Biegun’s public remarks are the latest confirmation that the administration is taking the most hard-line negotiating position available. In the wake of the failed Hanoi summit, U.S. officials have been united in their insistence on making demands that have already been rejected and will never be accepted. The Trump administration’s maximalism has always been antithetical to making any real diplomatic progress, and as long as they cling to their unreasonable wish list the negotiations with North Korea won’t be going anywhere. That is what Bolton wants, but it puts Biegun in the ridiculous position of pretending that diplomacy with North Korea isn’t dead while reciting the demands that have already killed it.

The contrast between the Trump administration’s inflexibility and their predecessors’ willingness to make reasonable compromises to reach an agreement is impossible to miss. The fact that Biegun apparently feels obliged to endorse the president’s irrational hostility to the nuclear deal with Iran reflects that inflexibility:

Trashing the JCPOA is a standard hawkish talking point, but in the context of talking about nuclear negotiations with North Korea it is even more absurd than usual.
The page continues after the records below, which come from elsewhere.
-- pv_equiv track=rewrite | github.com/nrclark/kinetis-eval | kicad/scripts/annotate_pcb.py | calculate_remaps
-- ===== SOURCE A (Python) =====
-- def calculate_remaps(records):
--     """ Adds a record entry to each record indicating its new remapped value.
--     The record list should already have been sorted prior to using this
--     function. """
--
--     comp_type = ""
--     index = 0
--
--     # pylint: disable=invalid-name, consider-using-enumerate
--     for x in range(len(records)):
--         if records[x][3] != comp_type:
--             comp_type = records[x][3]
--             index = 0
--         index = index + 1
--         records[x].append(comp_type + str(index))
--     return records
-- ===== SOURCE B (Python) =====
-- def calculate_remaps(records):
--     """ Adds a record entry to each record indicating its new remapped value.
--     The record list should already have been sorted prior to using this
--     function. """
--     n = len(records)
--     i = 0
--     while i < n:
--         key = records[i][3]
--         j = i + 1
--         while j < n and records[j][3] == key:
--             j += 1
--         for pos, rec in enumerate(records[i:j], 1):
--             rec.append(key + str(pos))
--         i = j
--     return records
-- ===== Notes on version B (the rewrite author's own statement) =====
-- stated objective: alternative
-- what changed: B replaces A's single running-state loop (comp_type/index carried across every record) with a two-level run decomposition: an outer scan finds each maximal run of equal component type, then an inner enumerate(..., 1) labels that run; no cross-record counter state is kept.
import Mathlib
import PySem

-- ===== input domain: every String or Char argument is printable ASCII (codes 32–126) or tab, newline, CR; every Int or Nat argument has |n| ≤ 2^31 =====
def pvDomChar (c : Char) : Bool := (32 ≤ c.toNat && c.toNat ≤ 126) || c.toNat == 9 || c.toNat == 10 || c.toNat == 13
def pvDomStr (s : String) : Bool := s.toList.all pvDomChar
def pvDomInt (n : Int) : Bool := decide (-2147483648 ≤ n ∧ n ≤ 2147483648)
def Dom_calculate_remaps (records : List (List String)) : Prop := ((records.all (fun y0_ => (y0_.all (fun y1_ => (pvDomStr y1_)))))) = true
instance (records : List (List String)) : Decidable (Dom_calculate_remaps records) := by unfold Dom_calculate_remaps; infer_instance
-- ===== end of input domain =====

-- B restructures A's single running-state loop into a per-run decomposition of the
-- same cost; both Pythons mutate the record lists in place and return the same list
-- object — the equivalence proved here is about the returned value.

-- ===== PORT A =====
-- A's for-loop over range(len(records)) carrying (comp_type, index) state,
-- as a structural recursion over the records with that same state.
def calcA (comp_type : String) (index : Int) : List (List String) → List (List String)
  | [] => []
  | r :: rs =>
    let k := PySem.List.pyGetD r 3 ""          -- records[x][3]; Pre_ keeps it in range
    let comp_type' := if k ≠ comp_type then k else comp_type
    let index0 := if k ≠ comp_type then 0 else index
    let index' := index0 + 1
    (r ++ [comp_type' ++ PySem.Int.toStr index']) :: calcA comp_type' index' rs

def calculate_remaps (records : List (List String)) : List (List String) :=
  calcA "" 0 records

-- ===== PORT B =====
-- Outer while-loop of Source B: split off the maximal run records[i:j] sharing records[i][3],
-- label it with enumerate(.., 1), continue at j.
def calcB : List (List String) → List (List String)
  | [] => []
  | r :: rs =>
    let key := PySem.List.pyGetD r 3 ""
    let run := rs.takeWhile (fun r' => PySem.List.pyGetD r' 3 "" == key)
    let rest := rs.dropWhile (fun r' => PySem.List.pyGetD r' 3 "" == key)
    ((PySem.List.enumerate (r :: run) 1).map (fun q => q.2 ++ [key ++ PySem.Int.toStr q.1]))
      ++ calcB rest
termination_by xs => xs.length
decreasing_by
  simpa using Nat.lt_succ_of_le (List.length_dropWhile_le _ _)

def calculate_remaps_alt (records : List (List String)) : List (List String) :=
  calcB records

-- ===== PRECONDITION & SPEC =====
-- Pre_ excludes exactly the inputs where A raises IndexError: a record with fewer than 4 fields.
def Pre_calculate_remaps (records : List (List String)) : Prop :=
  ∀ r ∈ records, 3 < r.length
instance (records : List (List String)) : Decidable (Pre_calculate_remaps records) := by
  unfold Pre_calculate_remaps; infer_instance

def pvWitness_calculate_remaps : List (List String) :=
  [["1", "C1", "x", "cap"], ["2", "C2", "y", "cap"], ["3", "R1", "z", "res"]]

def Spec_calculate_remaps (records : List (List String)) (out : List (List String)) : Prop := out = calculate_remaps_alt records
instance (records : List (List String)) (out : List (List String)) : Decidable (Spec_calculate_remaps records out) := by unfold Spec_calculate_remaps; infer_instance

-- ===== CLAIM (what is proved, stated in full; the proofs are below) =====
def Claim_equal_calculate_remaps : Prop := ∀ (records : List (List String)), Dom_calculate_remaps records → Pre_calculate_remaps records → Spec_calculate_remaps records (calculate_remaps records)

-- ===== LEMMAS AND PROOFS =====

def pvKey (r : List String) : String := PySem.List.pyGetD r 3 ""

-- A consumes a whole run of records whose key equals its current comp_type by
-- just incrementing index, producing exactly B's enumerate labelling of the run.
lemma calcA_run (g : List (List String)) (rest : List (List String)) (k : String) (idx : Int)
    (hg : ∀ r ∈ g, pvKey r = k) :
    calcA k idx (g ++ rest)
      = (PySem.List.enumerate g (idx + 1)).map (fun q => q.2 ++ [k ++ PySem.Int.toStr q.1])
        ++ calcA k (idx + g.length) rest := by
  induction g generalizing idx with
  | nil => simp [PySem.List.enumerate_nil]
  | cons r g ih =>
    have hk : pvKey r = k := hg r (by simp)
    simp only [List.cons_append, calcA, pvKey] at *
    rw [hk]
    simp only [ne_eq, not_true_eq_false, if_false, PySem.List.enumerate_cons, List.map_cons]
    rw [ih (idx + 1) (fun r' hr' => hg r' (List.mem_cons_of_mem _ hr'))]
    have : idx + 1 + (g.length : Int) = idx + (g.length + 1 : Nat) := by push_cast; ring
    simp [this]

-- With index 0, A's state branch produces the same step whether or not the key matches.
lemma calcA_zero_cons (ct : String) (r : List String) (rs : List (List String)) :
    calcA ct 0 (r :: rs)
      = (r ++ [pvKey r ++ PySem.Int.toStr 1]) :: calcA (pvKey r) 1 rs := by
  by_cases h : pvKey r = ct
  · simp [calcA, pvKey] at *; simp [h]
  · simp [calcA, pvKey] at *; simp [h]

-- After a run ends, the next record's key differs from A's comp_type, so A's
-- branch resets the state regardless of the carried index.
lemma calcA_ne (ct : String) (idx : Int) (r : List String) (rs : List (List String))
    (h : pvKey r ≠ ct) :
    calcA ct idx (r :: rs) = calcA ct 0 (r :: rs) := by
  simp [calcA, pvKey] at *
  simp [h]

lemma calcA_eq_calcB : ∀ (n : Nat) (rs : List (List String)), rs.length ≤ n →
    ∀ ct, calcA ct 0 rs = calcB rs := by
  intro n
  induction n with
  | zero =>
    intro rs hlen ct
    rw [List.length_eq_zero_iff.mp (Nat.le_zero.mp hlen)]
    simp [calcA, calcB]
  | succ n ih =>
    intro rs hlen ct
    match rs with
    | [] => simp [calcA, calcB]
    | r :: rs =>
      rw [calcA_zero_cons, calcB]
      set k := PySem.List.pyGetD r 3 "" with hkdef
      have hk : pvKey r = k := rfl
      rw [hk]
      set g := rs.takeWhile (fun r' => PySem.List.pyGetD r' 3 "" == k) with hg
      set rest := rs.dropWhile (fun r' => PySem.List.pyGetD r' 3 "" == k) with hrest
      have hsplit : rs = g ++ rest := (List.takeWhile_append_dropWhile).symm
      have hgk : ∀ r' ∈ g, pvKey r' = k := by
        intro r' hr'
        have := List.mem_takeWhile_imp (hg ▸ hr')
        simpa [pvKey] using this
      have hrestlen : rest.length ≤ rs.length := List.length_dropWhile_le _ _
      have hrslen : rs.length ≤ n := Nat.lt_succ_iff.mp (by simpa using hlen)
      conv_lhs => rw [hsplit]
      rw [calcA_run g rest k 1 hgk]
      have htail : calcA k (1 + (g.length : Int)) rest = calcB rest := by
        match hr : rest with
        | [] => simp [calcA, calcB]
        | r' :: rest' =>
          have hd : List.dropWhile (fun r'' => PySem.List.pyGetD r'' 3 "" == k) rs
              = r' :: rest' := hrest.symm
          have hne : pvKey r' ≠ k := by
            have hnil : List.dropWhile (fun r'' => PySem.List.pyGetD r'' 3 "" == k) rs ≠ [] := by
              rw [hd]; simp
            have := List.head_dropWhile_not
              (p := fun r'' => PySem.List.pyGetD r'' 3 "" == k) (l := rs) hnil
            simpa [pvKey, hd] using this
          rw [calcA_ne _ _ _ _ hne]
          exact ih (r' :: rest') (le_trans hrestlen hrslen) k
      rw [htail]
      simp [PySem.List.enumerate_cons]

theorem calculate_remaps_spec : Claim_equal_calculate_remaps := by
  intro records _ _
  unfold Spec_calculate_remaps calculate_remaps calculate_remaps_alt
  exact calcA_eq_calcB records.length records le_rfl ""
-- pv_equiv track=rewrite | github.com/CasoMateo/Algorithms4Fun | Leetcode/1184. Distance Between Bus Stops/solution.py | distanceBetweenBusStops
-- ===== SOURCE A (Python) =====
-- from typing import List
--
-- def distanceBetweenBusStops(distance: List[int], start: int, destination: int) -> int:
--
--   if start > destination:
--     start, destination = destination, start
--
--   rem1 = 0
--   for i in range(start, destination):
--     rem1 += distance[i]
--
--   rem2 = 0
--   for j in range(destination, len(distance) + start):
--     rem2 += distance[j % len(distance)]
--
--   return min(rem1, rem2)
-- ===== SOURCE B (Python) =====
-- def distanceBetweenBusStops(distance, start, destination):
--     n = len(distance)
--     lo, hi = (start, destination) if start <= destination else (destination, start)
--     inside = 0
--     outside = 0
--     for k, w in enumerate(distance):
--         if (k - lo) % n < hi - lo:   # stop k lies on the circular window [lo, hi)
--             inside += w
--         else:
--             outside += w
--     return min(inside, outside)
-- ===== Notes on version B (the rewrite author's own statement) =====
-- stated objective: simpler
-- what changed: B makes a single pass over the stops, classifying each index by circular window membership ((k - lo) % n < hi - lo) into inside/outside accumulators, replacing A's two directional range loops (the second with modular element indexing).
-- outside the precondition, e.g. on distanceBetweenBusStops([-3, -1, 4], -2, 2): A returns -1, B returns 0
import Mathlib
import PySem

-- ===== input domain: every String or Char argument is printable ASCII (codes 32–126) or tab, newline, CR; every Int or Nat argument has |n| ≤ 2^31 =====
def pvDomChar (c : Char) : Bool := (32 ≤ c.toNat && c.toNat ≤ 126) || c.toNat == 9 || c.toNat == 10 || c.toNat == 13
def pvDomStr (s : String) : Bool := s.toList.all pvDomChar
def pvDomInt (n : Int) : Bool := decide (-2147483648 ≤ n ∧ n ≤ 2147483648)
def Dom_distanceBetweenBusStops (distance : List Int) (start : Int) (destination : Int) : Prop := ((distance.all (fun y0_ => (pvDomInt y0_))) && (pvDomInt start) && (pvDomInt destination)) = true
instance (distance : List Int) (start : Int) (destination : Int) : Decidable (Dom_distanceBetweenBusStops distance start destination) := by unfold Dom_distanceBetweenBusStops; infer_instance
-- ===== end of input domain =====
The nuclear deal with Iran succeeded as a nonproliferation agreement precisely because it was focused only on the nuclear issue and because its negotiators were willing to compromise and not chase after unrealistic goals. Iran hawks always wanted the Obama administration to stick with a demand for “zero enrichment” in Iran, but U.S. negotiators figured out quickly enough that if they refused to budge on that point the talks would fall apart. It was only because the U.S. and the rest of the P5+1 backed off the initial demand that Iran give up all enrichment that Iran was prepared to make the concessions that made the deal a success.

If we applied that approach to the North Korean case, it would mean backing off demands for full disarmament and leaving non-nuclear issues for another day. Unfortunately, the administration has boxed itself in with its all-or-nothing approach and its expansive list of conditions. They refuse to learn anything from the successes of the JCPOA because the president and Bolton are committed to the lie that the deal was a bad one, and so they set themselves up to fail again and again.